Bicycles and automobiles- can’t we all just get along? @Kah writes about this universal (do aliens have this issue also?) problem of us co-existing with humans in cars. We all drive cars too and have cursed the occasional cyclists for some good reason. Cars are our greatest threat. We can crawl away from our own bicycle crashes, thanks very much. We always lose when a car is involved. Thanks for contributing @Kah.
Yours in Cycling, Gianni
High-visibility jackets offend me. I’m not in the position to judge fashion really, and generally don’t care what other people wear, but something that tarnishes an entire mode of transport as unsafe and dorky is not okay. These garments misinform the general public that cycling is an unsafe activity (look, that cyclist looks like a lit up flare and a Christmas tree had a baby!), they make all other cyclists look like dorks.
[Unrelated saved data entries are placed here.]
-- pv_equiv track=rewrite | github.com/tokamak-network/tokamak-sybil-resistance | circuits/circuits/smt.py | SMTLevIns
-- ===== SOURCE A (Python) =====
-- def IsEqual(a, b):
--     return int(a == b)
--
-- def SMTLevIns(siblings, enabled):
--     n_levels = len(siblings)
--     lev_ins = [0] * n_levels
--     prev = enabled
--     for i in range(n_levels):
--         lev_ins[i] = prev * (1 - IsEqual(siblings[i], 0))
--         prev = lev_ins[i]
--     return lev_ins
-- ===== SOURCE B (Python) =====
-- def SMTLevIns(siblings, enabled):
--     cut = next((i for i, s in enumerate(siblings) if s == 0), len(siblings))
--     return [enabled] * cut + [0] * (len(siblings) - cut)
-- ===== Notes on version B (the rewrite author's own statement) =====
-- stated objective: simpler
-- what changed: Replaces the running-product loop by finding the index of the first zero sibling and concatenating a prefix of `enabled` with a zero tail.
import Mathlib
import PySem

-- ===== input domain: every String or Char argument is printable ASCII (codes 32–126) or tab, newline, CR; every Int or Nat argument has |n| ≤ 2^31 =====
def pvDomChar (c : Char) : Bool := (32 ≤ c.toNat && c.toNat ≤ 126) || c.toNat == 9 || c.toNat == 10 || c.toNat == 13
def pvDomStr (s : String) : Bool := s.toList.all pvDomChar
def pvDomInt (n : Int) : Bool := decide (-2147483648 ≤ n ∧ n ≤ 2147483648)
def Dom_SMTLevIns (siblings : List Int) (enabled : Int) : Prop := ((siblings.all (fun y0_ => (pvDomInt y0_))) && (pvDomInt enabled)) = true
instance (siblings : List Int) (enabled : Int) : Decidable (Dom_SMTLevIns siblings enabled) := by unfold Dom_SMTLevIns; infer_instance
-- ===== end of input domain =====

-- B finds the first zero sibling and builds the result as prefix ++ zero tail, instead of A's running-product loop (objective: simpler).


-- ===== PORT A =====
-- helper IsEqual(a, b) = int(a == b)
def IsEqualPort (a b : Int) : Int := if a == b then 1 else 0

-- A's loop writes lev_ins[i] = prev * (1 - IsEqual(siblings[i], 0)) and carries prev;
-- ported as structural recursion over siblings with the same carried state.
def SMTLevInsLoop (prev : Int) (siblings : List Int) : List Int :=
  match siblings with
  | [] => []
  | s :: rest =>
    let v := prev * (1 - IsEqualPort s 0)
    v :: SMTLevInsLoop v rest

def SMTLevIns (siblings : List Int) (enabled : Int) : List Int :=
  SMTLevInsLoop enabled siblings

-- ===== PORT B =====
-- B: cut = index of first zero (or length), result = [enabled]*cut ++ [0]*(n-cut)
def SMTLevIns_alt (siblings : List Int) (enabled : Int) : List Int :=
  let cut := siblings.findIdx (fun s => s == 0)
  List.replicate cut enabled ++ List.replicate (siblings.length - cut) 0

-- ===== PRECONDITION & SPEC =====
def Spec_SMTLevIns (siblings : List Int) (enabled : Int) (out : List Int) : Prop := out = SMTLevIns_alt siblings enabled
instance (siblings : List Int) (enabled : Int) (out : List Int) : Decidable (Spec_SMTLevIns siblings enabled out) := by unfold Spec_SMTLevIns; infer_instance

-- ===== CLAIM (what is proved, stated in full; the proofs are below) =====
def Claim_equal_SMTLevIns : Prop := ∀ (siblings : List Int) (enabled : Int), Dom_SMTLevIns siblings enabled → Spec_SMTLevIns siblings enabled (SMTLevIns siblings enabled)

-- ===== LEMMAS AND PROOFS =====
theorem loop_zero (l : List Int) : SMTLevInsLoop 0 l = List.replicate l.length 0 := by
  induction l with
  | nil => rfl
  | cons s rest ih => simp [SMTLevInsLoop, ih, List.replicate]

theorem loop_eq (l : List Int) (prev : Int) :
    SMTLevInsLoop prev l =
      List.replicate (l.findIdx (fun s => s == 0)) prev ++
        List.replicate (l.length - l.findIdx (fun s => s == 0)) 0 := by
  induction l generalizing prev with
  | nil => rfl
  | cons s rest ih =>
    by_cases h : s = 0
    · subst h
      simp [SMTLevInsLoop, IsEqualPort, List.findIdx_cons, loop_zero, List.replicate]
    · have hb : (fun s => s == 0) s = false := by simp [h]
      simp [SMTLevInsLoop, IsEqualPort, List.findIdx_cons, hb, ih, List.replicate]

-- ===== VERDICT (by name: the statement is the Claim_ definition above) =====
theorem SMTLevIns_spec : Claim_equal_SMTLevIns := by
  intro siblings enabled _
  unfold Spec_SMTLevIns SMTLevIns SMTLevIns_alt
  exact loop_eq siblings enabled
Now, I’m not picking on genuinely introverted people, but people who are just less comfortable interacting with other vehicles on the road. As someone truly in love with spinning pedals on the road, I don’t see why there is this reticence to spend time on the road. The footpath is by far the worse option: congested with pedestrians, littered with signs, and unpredictable in its ebb and wanes.
There’s a spectrum of how happy you are with sharing the road: going from very uncomfortable to exuding quiet confidence before becoming attention-seeking and finally there is a thin line to obnoxiousness.
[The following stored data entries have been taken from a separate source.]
-- pv_equiv track=rewrite | github.com/CleanYANG/Hide-Seek-cemiR | hide_seek_cemir.py | classify_site
-- ===== SOURCE A (Python) =====
-- def classify_site(start, length, mask):
--     """
--     对一个 seed site 按可及性分类。
--     输入:
--       start : 1-based 起始位置
--       length: motif 长度
--       mask  : 对应 RNA 的 mask[0..n], 1=unpaired, 0=paired
--
--     返回:
--       1 = 全不配对（窗口内全是 1）
--       2 = 部分不配对（至少一个 1，但不全是 1）
--       3 = 全配对（全是 0 或越界视为 0）
--     """
--     positions = range(start, start + length)
--     vals = []
--     for i in positions:
--         if 0 <= i < len(mask):
--             vals.append(mask[i])
--         else:
--             vals.append(0)
--
--     if all(v == 1 for v in vals):
--         return 1
--     elif any(v == 1 for v in vals):
--         return 2
--     else:
--         return 3
-- ===== SOURCE B (Python) =====
-- def classify_site(start, length, mask):
--     # Divide and conquer: a single position is 1 (unpaired) or 3 (paired /
--     # out of range); a longer window is split in half and the two verdicts are
--     # joined: equal verdicts propagate, differing verdicts give 2 (partial).
--     if length <= 0:
--         return 1
--     if length == 1:
--         return 1 if 0 <= start < len(mask) and mask[start] == 1 else 3
--     half = length // 2
--     left = classify_site(start, half, mask)
--     right = classify_site(start + half, length - half, mask)
--     return left if left == right else 2
-- ===== Notes on version B (the rewrite author's own statement) =====
-- stated objective: alternative
-- what changed: Replaces building a vals list and scanning it twice with all()/any() by divide-and-conquer on the window: a single position yields verdict 1 or 3, longer windows are split in half and the two verdicts are joined (equal verdicts propagate, differing verdicts give 2), keeping no list and no counter.
import Mathlib
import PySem

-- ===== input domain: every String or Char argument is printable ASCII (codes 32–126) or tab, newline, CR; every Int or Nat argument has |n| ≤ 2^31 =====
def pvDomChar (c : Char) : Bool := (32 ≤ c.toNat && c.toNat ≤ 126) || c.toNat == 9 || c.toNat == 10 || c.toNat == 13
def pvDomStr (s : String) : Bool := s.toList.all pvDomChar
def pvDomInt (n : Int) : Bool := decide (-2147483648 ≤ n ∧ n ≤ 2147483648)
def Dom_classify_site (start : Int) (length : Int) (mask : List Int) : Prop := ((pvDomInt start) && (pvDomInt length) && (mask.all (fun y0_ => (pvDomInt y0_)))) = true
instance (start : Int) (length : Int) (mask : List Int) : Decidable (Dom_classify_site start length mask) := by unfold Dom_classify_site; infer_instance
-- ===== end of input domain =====

-- B replaces A's vals-list plus all()/any() scans by divide-and-conquer on the
-- window, joining the two halves' verdicts; objective: alternative.

-- ===== PORT A =====
-- literal port of A: build vals (out-of-range positions contribute 0), then all()/any().
-- mask[i] is guarded by 0 <= i < len(mask), so pyGetD is exact here (never hits the default).
def classify_site (start : Int) (length : Int) (mask : List Int) : Int :=
  let positions := PySem.List.pyRange start (start + length) 1
  let vals := positions.foldl
    (fun acc i =>
      if 0 ≤ i ∧ i < (mask.length : Int) then acc ++ [PySem.List.pyGetD mask i 0]
      else acc ++ [0]) []
  if vals.all (fun v => v == 1) then 1
  else if vals.any (fun v => v == 1) then 2
  else 3

-- ===== PORT B =====
-- literal port of Source B: divide and conquer on the window, joining the two halves' verdicts.
def classify_site_alt (start : Int) (length : Int) (mask : List Int) : Int :=
  if _h : length ≤ 0 then 1
  else if h2 : length == 1 then
    (if 0 ≤ start ∧ start < (mask.length : Int) ∧ PySem.List.pyGetD mask start 0 == 1
     then 1 else 3)
  else
    let half := PySem.Int.floordiv length 2
    let left := classify_site_alt start half mask
    let right := classify_site_alt (start + half) (length - half) mask
    if left == right then left else 2
termination_by length.toNat
decreasing_by
  all_goals
    rw [PySem.Int.floordiv_eq_ediv_of_pos (by omega : (0:Int) < 2)]
    rw [beq_iff_eq] at h2
    omega

-- ===== PRECONDITION & SPEC =====
def Spec_classify_site (start : Int) (length : Int) (mask : List Int) (out : Int) : Prop := out = classify_site_alt start length mask
instance (start : Int) (length : Int) (mask : List Int) (out : Int) : Decidable (Spec_classify_site start length mask out) := by unfold Spec_classify_site; infer_instance

-- ===== CLAIM (what is proved, stated in full; the proofs are below) =====
def Claim_equal_classify_site : Prop := ∀ (start : Int) (length : Int) (mask : List Int), Dom_classify_site start length mask → Spec_classify_site start length mask (classify_site start length mask)

-- ===== LEMMAS AND PROOFS =====

-- the value A appends for position i
def pvF (mask : List Int) (i : Int) : Int :=
  if 0 ≤ i ∧ i < (mask.length : Int) then PySem.List.pyGetD mask i 0 else 0

-- A's final classification of a list of window values
def pvRA (vals : List Int) : Int :=
  if vals.all (fun v => v == 1) then 1
  else if vals.any (fun v => v == 1) then 2
  else 3

theorem pvA_fold (mask : List Int) (ps : List Int) (acc : List Int) :
    ps.foldl (fun acc i =>
      if 0 ≤ i ∧ i < (mask.length : Int) then acc ++ [PySem.List.pyGetD mask i 0]
      else acc ++ [0]) acc = acc ++ ps.map (pvF mask) := by
  induction ps generalizing acc with
  | nil => simp
  | cons x xs ih =>
    simp only [List.foldl_cons, List.map_cons]
    rw [ih]
    unfold pvF
    split_ifs <;> simp

-- joining: pvRA of a concatenation of two nonempty halves is the join of their verdicts
theorem pvRA_append (u w : List Int) (hu : u ≠ []) (hw : w ≠ []) :
    pvRA (u ++ w) = (if pvRA u == pvRA w then pvRA u else 2) := by
  obtain ⟨a, ha⟩ := List.exists_mem_of_ne_nil u hu
  obtain ⟨b, hb⟩ := List.exists_mem_of_ne_nil w hw
  unfold pvRA
  by_cases hallu : (u.all (fun v => v == 1)) = true <;>
  by_cases hanyu : (u.any (fun v => v == 1)) = true <;>
  by_cases hallw : (w.all (fun v => v == 1)) = true <;>
  by_cases hanyw : (w.any (fun v => v == 1)) = true
  all_goals
    first
    | (exact absurd (List.any_eq_true.mpr ⟨a, ha, List.all_eq_true.mp hallu a ha⟩) hanyu)
    | (exact absurd (List.any_eq_true.mpr ⟨b, hb, List.all_eq_true.mp hallw b hb⟩) hanyw)
    | (simp [List.all_append, List.any_append, hallu, hanyu, hallw, hanyw])

-- B computes pvRA of A's window values: strong induction on the window length
theorem pvB_eq_pvRA (mask : List Int) : ∀ (l : Nat) (start : Int),
    classify_site_alt start (l : Int) mask
      = pvRA ((PySem.List.pyRange start (start + (l : Int)) 1).map (pvF mask)) := by
  intro l
  induction l using Nat.strong_induction_on with
  | _ l ih =>
    intro start
    match l with
    | 0 =>
      rw [classify_site_alt]
      simp [PySem.List.pyRange_one_eq_nil, pvRA]
    | 1 =>
      rw [classify_site_alt]
      norm_num
      unfold pvRA pvF
      by_cases h1 : 0 ≤ start ∧ start < (mask.length : Int)
      · by_cases h2 : PySem.List.pyGetD mask start 0 = 1 <;>
          simp [h1.1, h1.2, h2]
      · have h2 : ¬ (0 ≤ start ∧ start < (mask.length : Int) ∧
            PySem.List.pyGetD mask start 0 = 1) := by tauto
        simp [h1, h2]
    | (m+2) =>
      rw [classify_site_alt]
      have h0 : ¬ ((m + 2 : Nat) : Int) ≤ 0 := by push_cast; omega
      have h1 : (((m + 2 : Nat) : Int) == 1) = false := by simp; omega
      have hhalf : PySem.Int.floordiv ((m + 2 : Nat) : Int) 2 = (((m + 2) / 2 : Nat) : Int) :=
        PySem.Int.floordiv_natCast (m + 2) 2
      have hb1 : 1 ≤ (m + 2) / 2 := by omega
      have hb2 : (m + 2) / 2 < m + 2 := by omega
      simp only [h0, dite_false, h1, Bool.false_eq_true, hhalf]
      have hrest : ((m + 2 : Nat) : Int) - (((m + 2) / 2 : Nat) : Int)
          = (((m + 2) - (m + 2) / 2 : Nat) : Int) := by push_cast; omega
      rw [hrest, ih ((m + 2) / 2) hb2 start,
          ih ((m + 2) - (m + 2) / 2) (by omega) (start + (((m + 2) / 2 : Nat) : Int))]
      have harg : start + (((m + 2) / 2 : Nat) : Int) + (((m + 2) - (m + 2) / 2 : Nat) : Int)
          = start + ((m + 2 : Nat) : Int) := by push_cast; omega
      rw [harg]
      rw [PySem.List.pyRange_one_append start (start + (((m + 2) / 2 : Nat) : Int))
            (start + ((m + 2 : Nat) : Int)) (by omega) (by push_cast; omega),
          List.map_append]
      rw [pvRA_append]
      · intro hnil
        have hl := congrArg List.length hnil
        simp [PySem.List.length_pyRange_one] at hl
        omega
      · intro hnil
        have hl := congrArg List.length hnil
        simp [PySem.List.length_pyRange_one] at hl
        omega

theorem classify_site_spec_aux (start length : Int) (mask : List Int) :
    classify_site start length mask = classify_site_alt start length mask := by
  unfold classify_site
  simp only
  rw [pvA_fold]
  simp only [List.nil_append]
  by_cases h : length ≤ 0
  · rw [classify_site_alt]
    simp [h, PySem.List.pyRange_one_eq_nil (by omega : start + length ≤ start)]
  · have hl : length = ((length.toNat : Nat) : Int) := by omega
    rw [hl, pvB_eq_pvRA]
    rfl

-- ===== VERDICT (by name: the statement is the Claim_ definition above) =====
theorem classify_site_spec : Claim_equal_classify_site := by
  intro start length mask _
  unfold Spec_classify_site
  exact classify_site_spec_aux start length mask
Uncomfortable, more introverted cyclists tend to hug the kerb, trying to stay out of everyone’s way. Every potential interaction is exaggerated; every passing car becomes a danger. Confident cyclists who are experienced know when to draw attention to their intentions, when to back off while negotiating between quickly moving cars, and how to tell the difference between a passing maneuvere that is actually dangerous and one that is not even worth commenting on. This comfort around other road users is something you can cultivate, but not one you can fake.
Attention-seeking cyclists and obnoxious cyclists tend to feel more self-entitled. “I’m a vehicle/road user too!” is the common mantra of these cyclists who don’t feel inclined to offer the same courtesy they demand to the other road users. To be fair these rolling douchenozzles tend to be the same regardless of vehicle.
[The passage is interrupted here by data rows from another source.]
-- pv_equiv track=rewrite | github.com/johnny-paixao/brz-cards | src/collectors/export_faceit_season8_stats.py | longest_win_streak
-- ===== SOURCE A (Python) =====
-- def longest_win_streak(results: list[str]) -> int:
--     best = 0
--     current = 0
--
--     for result in results:
--         if result == "1":
--             current += 1
--             best = max(best, current)
--         else:
--             current = 0
--
--     return best
-- ===== SOURCE B (Python) =====
-- def longest_win_streak(results: list[str]) -> int:
--     # groupby-style decomposition: build the maximal runs first, then pick
--     # the longest run of "1"s.
--     runs = []  # list of [value, run_length]
--     for r in results:
--         if runs and runs[-1][0] == r:
--             runs[-1][1] += 1
--         else:
--             runs.append([r, 1])
--     wins = [n for k, n in runs if k == "1"]
--     return max(wins) if wins else 0
-- ===== Notes on version B (the rewrite author's own statement) =====
-- stated objective: alternative
-- what changed: Replaced the running-counter/best-so-far pass with a build-maximal-runs-then-select-max decomposition (groupby-style): the list is first partitioned into runs of consecutive equal values, then the answer is the maximum length among the runs whose value is "1" (0 if there are none).
import Mathlib
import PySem

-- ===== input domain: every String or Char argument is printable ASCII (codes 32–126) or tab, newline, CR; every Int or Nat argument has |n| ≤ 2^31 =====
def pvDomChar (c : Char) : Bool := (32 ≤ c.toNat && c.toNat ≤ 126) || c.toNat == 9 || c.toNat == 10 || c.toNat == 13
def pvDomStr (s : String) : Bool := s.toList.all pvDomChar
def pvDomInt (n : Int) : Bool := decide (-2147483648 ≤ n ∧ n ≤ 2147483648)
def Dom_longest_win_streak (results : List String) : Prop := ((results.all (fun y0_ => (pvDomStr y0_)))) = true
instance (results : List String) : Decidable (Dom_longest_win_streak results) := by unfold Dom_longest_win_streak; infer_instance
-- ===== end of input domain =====

-- B differs only in structure (runs-then-max instead of a running counter); same value on every input.

-- ===== PORT A =====
-- the for-loop over results carrying (best, current)
def pvALoop : List String → Int → Int → Int
  | [], best, _ => best
  | r :: rest, best, current =>
    if r == "1" then pvALoop rest (max best (current + 1)) (current + 1)
    else pvALoop rest best 0

def longest_win_streak (results : List String) : Int := pvALoop results 0 0

-- ===== PORT B =====
-- one step of B's run-building loop: extend the last run or start a new one
def pvAddRun (runs : List (String × Int)) (r : String) : List (String × Int) :=
  match runs.getLast? with
  | some (k, n) => if k == r then runs.dropLast ++ [(k, n + 1)] else runs ++ [(r, 1)]
  | none => [(r, 1)]

def longest_win_streak_alt (results : List String) : Int :=
  let runs := results.foldl pvAddRun []
  let wins := runs.filterMap (fun p => if p.1 == "1" then some p.2 else none)
  match PySem.List.max? wins (fun x => x) with
  | some m => m
  | none => 0

-- ===== PRECONDITION & SPEC =====
def Spec_longest_win_streak (results : List String) (out : Int) : Prop := out = longest_win_streak_alt results
instance (results : List String) (out : Int) : Decidable (Spec_longest_win_streak results out) := by unfold Spec_longest_win_streak; infer_instance

-- ===== CLAIM (what is proved, stated in full; the proofs are below) =====
def Claim_equal_longest_win_streak : Prop := ∀ (results : List String), Dom_longest_win_streak results → Spec_longest_win_streak results (longest_win_streak results)

-- ===== LEMMAS AND PROOFS =====

-- the value B computes from a runs list
def pvMW (rs : List (String × Int)) : Int :=
  match PySem.List.max? (rs.filterMap (fun p => if p.1 == "1" then some p.2 else none)) (fun x => x) with
  | some m => m
  | none => 0

lemma pvMW_concat (rs : List (String × Int)) (k : String) (n : Int) (hn : 1 ≤ n) :
    pvMW (rs ++ [(k, n)]) = if k = "1" then max (pvMW rs) n else pvMW rs := by
  unfold pvMW
  rw [List.filterMap_append]
  have hsel : List.filterMap (fun p : String × Int => if p.1 == "1" then some p.2 else none) [(k, n)]
      = (if k = "1" then [n] else []) := by
    by_cases hk : k = "1" <;> simp [hk]
  rw [hsel]
  by_cases hk : k = "1"
  · rw [if_pos hk, if_pos hk]
    cases hws : List.filterMap (fun p : String × Int => if p.1 == "1" then some p.2 else none) rs with
    | nil =>
      rw [List.nil_append,
        show PySem.List.max? ([n] : List Int) (fun y => y) = some n from by
          rw [PySem.List.max?_id_cons, List.foldl_nil],
        show PySem.List.max? ([] : List Int) (fun y => y) = none from rfl]
      show n = max 0 n
      rw [max_eq_right (show (0 : Int) ≤ n by omega)]
    | cons x t =>
      rw [show (x :: t) ++ [n] = x :: (t ++ [n]) from rfl, PySem.List.max?_id_cons,
        PySem.List.max?_id_cons]
      show List.foldl max x (t ++ [n]) = max (List.foldl max x t) n
      rw [List.foldl_append]
      rfl
  · rw [if_neg hk, if_neg hk, List.append_nil]

lemma pvMain (l : List String) : ∀ (rs : List (String × Int)) (k : String) (n best current : Int),
    1 ≤ n →
    best = pvMW (rs ++ [(k, n)]) →
    current = (if k = "1" then n else 0) →
    pvALoop l best current = pvMW (List.foldl pvAddRun (rs ++ [(k, n)]) l) := by
  induction l with
  | nil => intro rs k n best current _ hb _; simpa [pvALoop] using hb
  | cons x xs ih =>
    intro rs k n best current hn hb hc
    have hdrop : (rs ++ [(k, n)]).dropLast = rs := by simp
    have hadd : pvAddRun (rs ++ [(k, n)]) x
        = if k = x then rs ++ [(k, n + 1)] else (rs ++ [(k, n)]) ++ [(x, 1)] := by
      unfold pvAddRun
      rw [show (rs ++ [(k, n)]).getLast? = some (k, n) by simp]
      by_cases hkx : k = x <;> simp [hkx]
    rw [show List.foldl pvAddRun (rs ++ [(k, n)]) (x :: xs)
        = List.foldl pvAddRun (pvAddRun (rs ++ [(k, n)]) x) xs from rfl, hadd]
    by_cases hx : x = "1"
    · subst hx
      rw [show pvALoop ("1" :: xs) best current
          = pvALoop xs (max best (current + 1)) (current + 1) by simp [pvALoop]]
      by_cases hkx : k = "1"
      · subst hkx
        rw [if_pos rfl]
        apply ih rs "1" (n + 1) _ _ (by omega)
        · have hcur : current = n := by rw [hc, if_pos rfl]
          rw [hb, pvMW_concat rs "1" n hn, pvMW_concat rs "1" (n + 1) (by omega),
            if_pos rfl, if_pos rfl, hcur, max_assoc, max_eq_right (show n ≤ n + 1 by omega)]
        · simp [hc]
      · rw [if_neg hkx]
        apply ih (rs ++ [(k, n)]) "1" 1 _ _ le_rfl
        · have hcur : current = 0 := by rw [hc, if_neg hkx]
          rw [pvMW_concat (rs ++ [(k, n)]) "1" 1 le_rfl, if_pos rfl, ← hb, hcur,
            show (0 : Int) + 1 = 1 from rfl]
        · simp [hc, hkx]
    · rw [show pvALoop (x :: xs) best current = pvALoop xs best 0 by simp [pvALoop, hx]]
      by_cases hkx : k = x
      · subst hkx
        rw [if_pos rfl]
        apply ih rs k (n + 1) _ _ (by omega)
        · rw [hb, pvMW_concat rs k n hn, pvMW_concat rs k (n + 1) (by omega),
            if_neg hx, if_neg hx]
        · rw [if_neg hx]
      · rw [if_neg hkx]
        apply ih (rs ++ [(k, n)]) x 1 _ _ le_rfl
        · rw [pvMW_concat (rs ++ [(k, n)]) x 1 le_rfl, if_neg hx, hb]
        · rw [if_neg hx]

-- ===== VERDICT (by name: the statement is the Claim_ definition above) =====
theorem longest_win_streak_spec : Claim_equal_longest_win_streak := by
  intro results _
  unfold Spec_longest_win_streak longest_win_streak longest_win_streak_alt
  cases results with
  | nil => decide
  | cons x xs =>
    show pvALoop (x :: xs) 0 0 = pvMW (List.foldl pvAddRun [] (x :: xs))
    rw [show List.foldl pvAddRun [] (x :: xs) = List.foldl pvAddRun ([] ++ [(x, 1)]) xs
        by simp [pvAddRun]]
    by_cases hx : x = "1"
    · subst hx
      rw [show pvALoop ("1" :: xs) 0 0 = pvALoop xs (max 0 1) 1 by simp [pvALoop]]
      apply pvMain xs [] "1" 1 _ _ le_rfl
      · rw [pvMW_concat [] "1" 1 le_rfl, if_pos rfl]; decide
      · simp
    · rw [show pvALoop (x :: xs) 0 0 = pvALoop xs 0 0 by simp [pvALoop, hx]]
      apply pvMain xs [] x 1 _ _ le_rfl
      · rw [pvMW_concat [] x 1 le_rfl, if_neg hx]; decide
      · rw [if_neg hx]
My problem is, the introverts are trying to make up for their meekness with the artificial posturing afforded by the YJA. Their mistaken assumption of course is that this magical garment bestows visibility, and thus invincibility in traffic, leading some to jump to the illogical conclusion that they have automatic right of way in every circumstance by virtue of the highly visible jacket.
Magic jackets are not the answer to safer cyclists. Learning to share the road on a bicycle is the answer. Anticipation, not hindsight.
Fucking cyclists.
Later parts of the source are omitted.